Доктор Шпрингер выбрался из кресла-качалки и взглянул на лепку.
— Вы мне польстили. Можете подарить?
— Конечно.
— Куда бы ее поставить?
Я предложила спрятать фигурку в морозильник. Чтоб подстыла.
— Но там же меня никто не увидит, — нахмурился доктор Шпрингер, но, подумав, рассмеялся. — Будем показывать гостям кукольный спектакль. В одно действие. Дверца открывается, а там, на месте продуктов, восседает замороженный хирург на пенсии.
Эрих резал утку какими-то особыми ножницами, тоже, видимо, хирургическими. За обедом Элишка рассказывала, что ее близкая родственница была в дружбе с Эйнштейном, что где-то в пятидесятых годах они гостили в Принстоне и встречались с ним, что Эйнштейн в преклонном возрасте прекрасно играл на скрипке. Ко всему прочему девочкой она видела Франца Кафку, но сильного впечатления он на нее не произвел, возможно, он не любил детей, а дети это всегда чувствуют. Рассказывала о каком-то Бергмане, который был женат на Эльзе, дочери Берты Фанты, тоже их родственницы, — он-то и дружил с Кафкой. В двадцатом году Бергман, как сионист, уехал в Палестину, и там они вместе с Мартином Бубером основали движение за мирное сосуществование евреев и арабов. В общем, если бы чешские евреи прислушивались к Бергману, они могли бы уцелеть. Но ведь были и такие, которые не без благословения Масарика уехали в Палестину, но, не вынеся зноя и тяжелых условий тамошнего существования, вернулись на погибель в Чехословакию. Элишка с Эрихом никогда не бывали в Израиле, но там у них есть близкие родственники, и можно было бы, конечно, поглядеть на Святую землю, но с ее здоровьем никак. Эрих дорогу бы одолел, но кто его пустит?

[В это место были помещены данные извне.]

-- pv_equiv track=rewrite | github.com/BertRules/Global_reconstruction_of_language_models_with_linguistic_rules | rule/aspectrulemine.py | __get_term_pos_type_ant
-- ===== SOURCE A (Python) =====
-- def __get_term_pos_type_ant(term_pos_tags):
--     for t in term_pos_tags:
--         if t  == 'NO_ANT':
--             return 'NO_ANT'
--     for t in term_pos_tags:
--         if t != 'NO_ANT':
--             return t
--     return None
-- ===== SOURCE B (Python) =====
-- def __get_term_pos_type_ant(term_pos_tags):
--     # Single backwards pass with an absorbing accumulator: 'NO_ANT' dominates,
--     # otherwise the current tag overwrites, so the final value is the first tag.
--     acc = None
--     for t in reversed(term_pos_tags):
--         acc = 'NO_ANT' if (t == 'NO_ANT' or acc == 'NO_ANT') else t
--     return acc
-- ===== Notes on version B (the rewrite author's own statement) =====
-- stated objective: alternative
-- what changed: Replaces A's two sequential forward scans with one backwards fold over a single absorbing accumulator ('NO_ANT' dominates, otherwise the current tag overwrites, so the final value is the first tag or None for empty input).
import Mathlib
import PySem

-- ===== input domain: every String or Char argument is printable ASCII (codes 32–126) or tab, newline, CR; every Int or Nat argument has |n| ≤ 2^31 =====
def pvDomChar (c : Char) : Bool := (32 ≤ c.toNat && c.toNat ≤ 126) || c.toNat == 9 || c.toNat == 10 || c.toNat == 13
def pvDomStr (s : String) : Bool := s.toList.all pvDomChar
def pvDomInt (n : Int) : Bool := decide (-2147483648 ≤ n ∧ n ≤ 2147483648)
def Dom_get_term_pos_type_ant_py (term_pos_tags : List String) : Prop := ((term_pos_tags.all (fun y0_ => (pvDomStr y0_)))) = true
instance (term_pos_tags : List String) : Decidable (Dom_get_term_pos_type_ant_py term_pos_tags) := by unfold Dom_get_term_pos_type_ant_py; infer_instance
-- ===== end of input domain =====

-- B replaces A's two forward scans with one backwards fold over an absorbing accumulator (alternative decomposition, same cost).

-- ===== PORT A =====
-- first loop: return 'NO_ANT' on first match; second loop: return first tag ≠ 'NO_ANT'; else None
def get_term_pos_type_ant_py (term_pos_tags : List String) : Option String :=
  match term_pos_tags.find? (fun t => t == "NO_ANT") with
  | some _ => some "NO_ANT"
  | none =>
    match term_pos_tags.find? (fun t => t != "NO_ANT") with
    | some t => some t
    | none => none

-- ===== PORT B =====
-- the loop body: acc = 'NO_ANT' if (t == 'NO_ANT' or acc == 'NO_ANT') else t
def pvStep (t : String) (acc : Option String) : Option String :=
  if t == "NO_ANT" || acc == some "NO_ANT" then some "NO_ANT" else some t

-- 'for t in reversed(term_pos_tags): acc = ...' starting from acc = None: a foldr
def get_term_pos_type_ant_py_alt (term_pos_tags : List String) : Option String :=
  term_pos_tags.foldr pvStep none

-- ===== PRECONDITION & SPEC =====
def Spec_get_term_pos_type_ant_py (term_pos_tags : List String) (out : Option String) : Prop := out = get_term_pos_type_ant_py_alt term_pos_tags
instance (term_pos_tags : List String) (out : Option String) : Decidable (Spec_get_term_pos_type_ant_py term_pos_tags out) := by unfold Spec_get_term_pos_type_ant_py; infer_instance

-- ===== CLAIM (what is proved, stated in full; the proofs are below) =====
def Claim_equal_get_term_pos_type_ant_py : Prop := ∀ (term_pos_tags : List String), Dom_get_term_pos_type_ant_py term_pos_tags → Spec_get_term_pos_type_ant_py term_pos_tags (get_term_pos_type_ant_py term_pos_tags)

-- ===== LEMMAS AND PROOFS =====
-- The accumulator ends as 'NO_ANT' exactly when some tag is 'NO_ANT'.
theorem pv_alt_noant (l : List String) :
    (get_term_pos_type_ant_py_alt l = some "NO_ANT") ↔ "NO_ANT" ∈ l := by
  induction l with
  | nil => simp [get_term_pos_type_ant_py_alt]
  | cons h t ih =>
    show pvStep h (get_term_pos_type_ant_py_alt t) = some "NO_ANT" ↔ _
    by_cases hh : h = "NO_ANT"
    · subst hh; simp [pvStep]
    · by_cases ha : get_term_pos_type_ant_py_alt t = some "NO_ANT"
      · rw [pvStep, ha]
        simp [List.mem_cons, ih.mp ha]
      · have hmt : "NO_ANT" ∉ t := fun hmem => ha (ih.mpr hmem)
        have hcond : (h == "NO_ANT" || get_term_pos_type_ant_py_alt t == some "NO_ANT") = false := by
          simp [hh, ha]
        rw [pvStep, hcond]
        simp only [Bool.false_eq_true, if_false]
        constructor
        · intro hc; exact absurd (Option.some.inj hc) hh
        · intro hc
          rcases List.mem_cons.mp hc with e | e
          · exact absurd e.symm hh
          · exact absurd e hmt

theorem pv_eq (l : List String) :
    get_term_pos_type_ant_py l = get_term_pos_type_ant_py_alt l := by
  cases l with
  | nil => rfl
  | cons h t =>
    by_cases hh : h = "NO_ANT"
    · subst hh
      have hA : get_term_pos_type_ant_py ("NO_ANT" :: t) = some "NO_ANT" := by
        simp [get_term_pos_type_ant_py, List.find?_cons_of_pos]
      have hB : get_term_pos_type_ant_py_alt ("NO_ANT" :: t) = some "NO_ANT" :=
        (pv_alt_noant _).mpr (List.mem_cons_self)
      rw [hA, hB]
    · by_cases hm : "NO_ANT" ∈ t
      · have hB : get_term_pos_type_ant_py_alt (h :: t) = some "NO_ANT" :=
          (pv_alt_noant (h :: t)).mpr (List.mem_cons_of_mem _ hm)
        have hfind : (h :: t).find? (fun t => t == "NO_ANT") ≠ none := fun hnone => by
          have := (List.find?_eq_none.mp hnone) "NO_ANT" (List.mem_cons_of_mem _ hm)
          simp at this
        rcases Option.ne_none_iff_exists'.mp hfind with ⟨x, hx⟩
        simp only [get_term_pos_type_ant_py, hx, hB]
      · have hnot : "NO_ANT" ∉ h :: t := by
          intro hc
          rcases List.mem_cons.mp hc with e | e
          · exact hh e.symm
          · exact hm e
        have hn : (h :: t).find? (fun t => t == "NO_ANT") = none := by
          rw [List.find?_eq_none]
          intro x hx hbe
          exact hnot ((eq_of_beq hbe) ▸ hx)
        have hh' : (h != "NO_ANT") = true := by simp [hh]
        have h2 : (h :: t).find? (fun t => t != "NO_ANT") = some h :=
          List.find?_cons_of_pos (h := hh')
        have hBne : get_term_pos_type_ant_py_alt t ≠ some "NO_ANT" :=
          fun hc => hm ((pv_alt_noant t).mp hc)
        have hcond : (h == "NO_ANT" || get_term_pos_type_ant_py_alt t == some "NO_ANT") = false := by
          simp [hh, hBne]
        have hB : get_term_pos_type_ant_py_alt (h :: t) = some h := by
          show pvStep h (get_term_pos_type_ant_py_alt t) = some h
          rw [pvStep, hcond]
          simp
        simp only [get_term_pos_type_ant_py, hn, h2, hB]

-- ===== VERDICT (by name: the statement is the Claim_ definition above) =====
theorem get_term_pos_type_ant_py_spec : Claim_equal_get_term_pos_type_ant_py := by
  intro l _
  exact pv_eq l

Все имена, кроме Кафки, были мне чужими. История, в которую я угодила из‐за Фридл, казалась непролазной. Казалась? Нет, такою она и была на самом деле. Полный хаос. Разрозненные факты, лес имен…
— О чем задумалась наша гостья?
Доктор Шпрингер положил мне руку на плечо и глянул в глаза. Улыбающееся лицо было совсем близко к моему, и меня накрыла волна отчаяния. Как это объяснить, на каком языке?
Мы пересели за журнальный столик, где нас давно уже ждали бехеровка с водой и бокалы с рюмками.
— Элишка, а ты не слышала такое имя — Фридл Дикер-Брандейс?
— Что-то знакомое. По-моему, у нас есть каталог с детскими рисунками. Лена может посмотреть на полке, где все про Терезин. А я пока принесу мороженое.
Мы с доктором Шпрингером стояли у полки, где «все про Терезин». Я сразу увидела тот тоненький каталог, который Сережа привез мне из Праги, только мой был по-русски, а этот — по-чешски.
— Возьмите себе на память! И это вам, — сказал доктор Шпрингер, доставая с полки брошюру в твердом переплете. «D-r E. Springer. Zdravotnictví v Terezínském ghettě». «Здравоохранение в Терезинском гетто». — Самиздат. Подписывать или не светиться, — усмехнулся он и подарил меня той самой улыбкой, которую мне не удалось вылепить из глины, а из пластилина — вышло.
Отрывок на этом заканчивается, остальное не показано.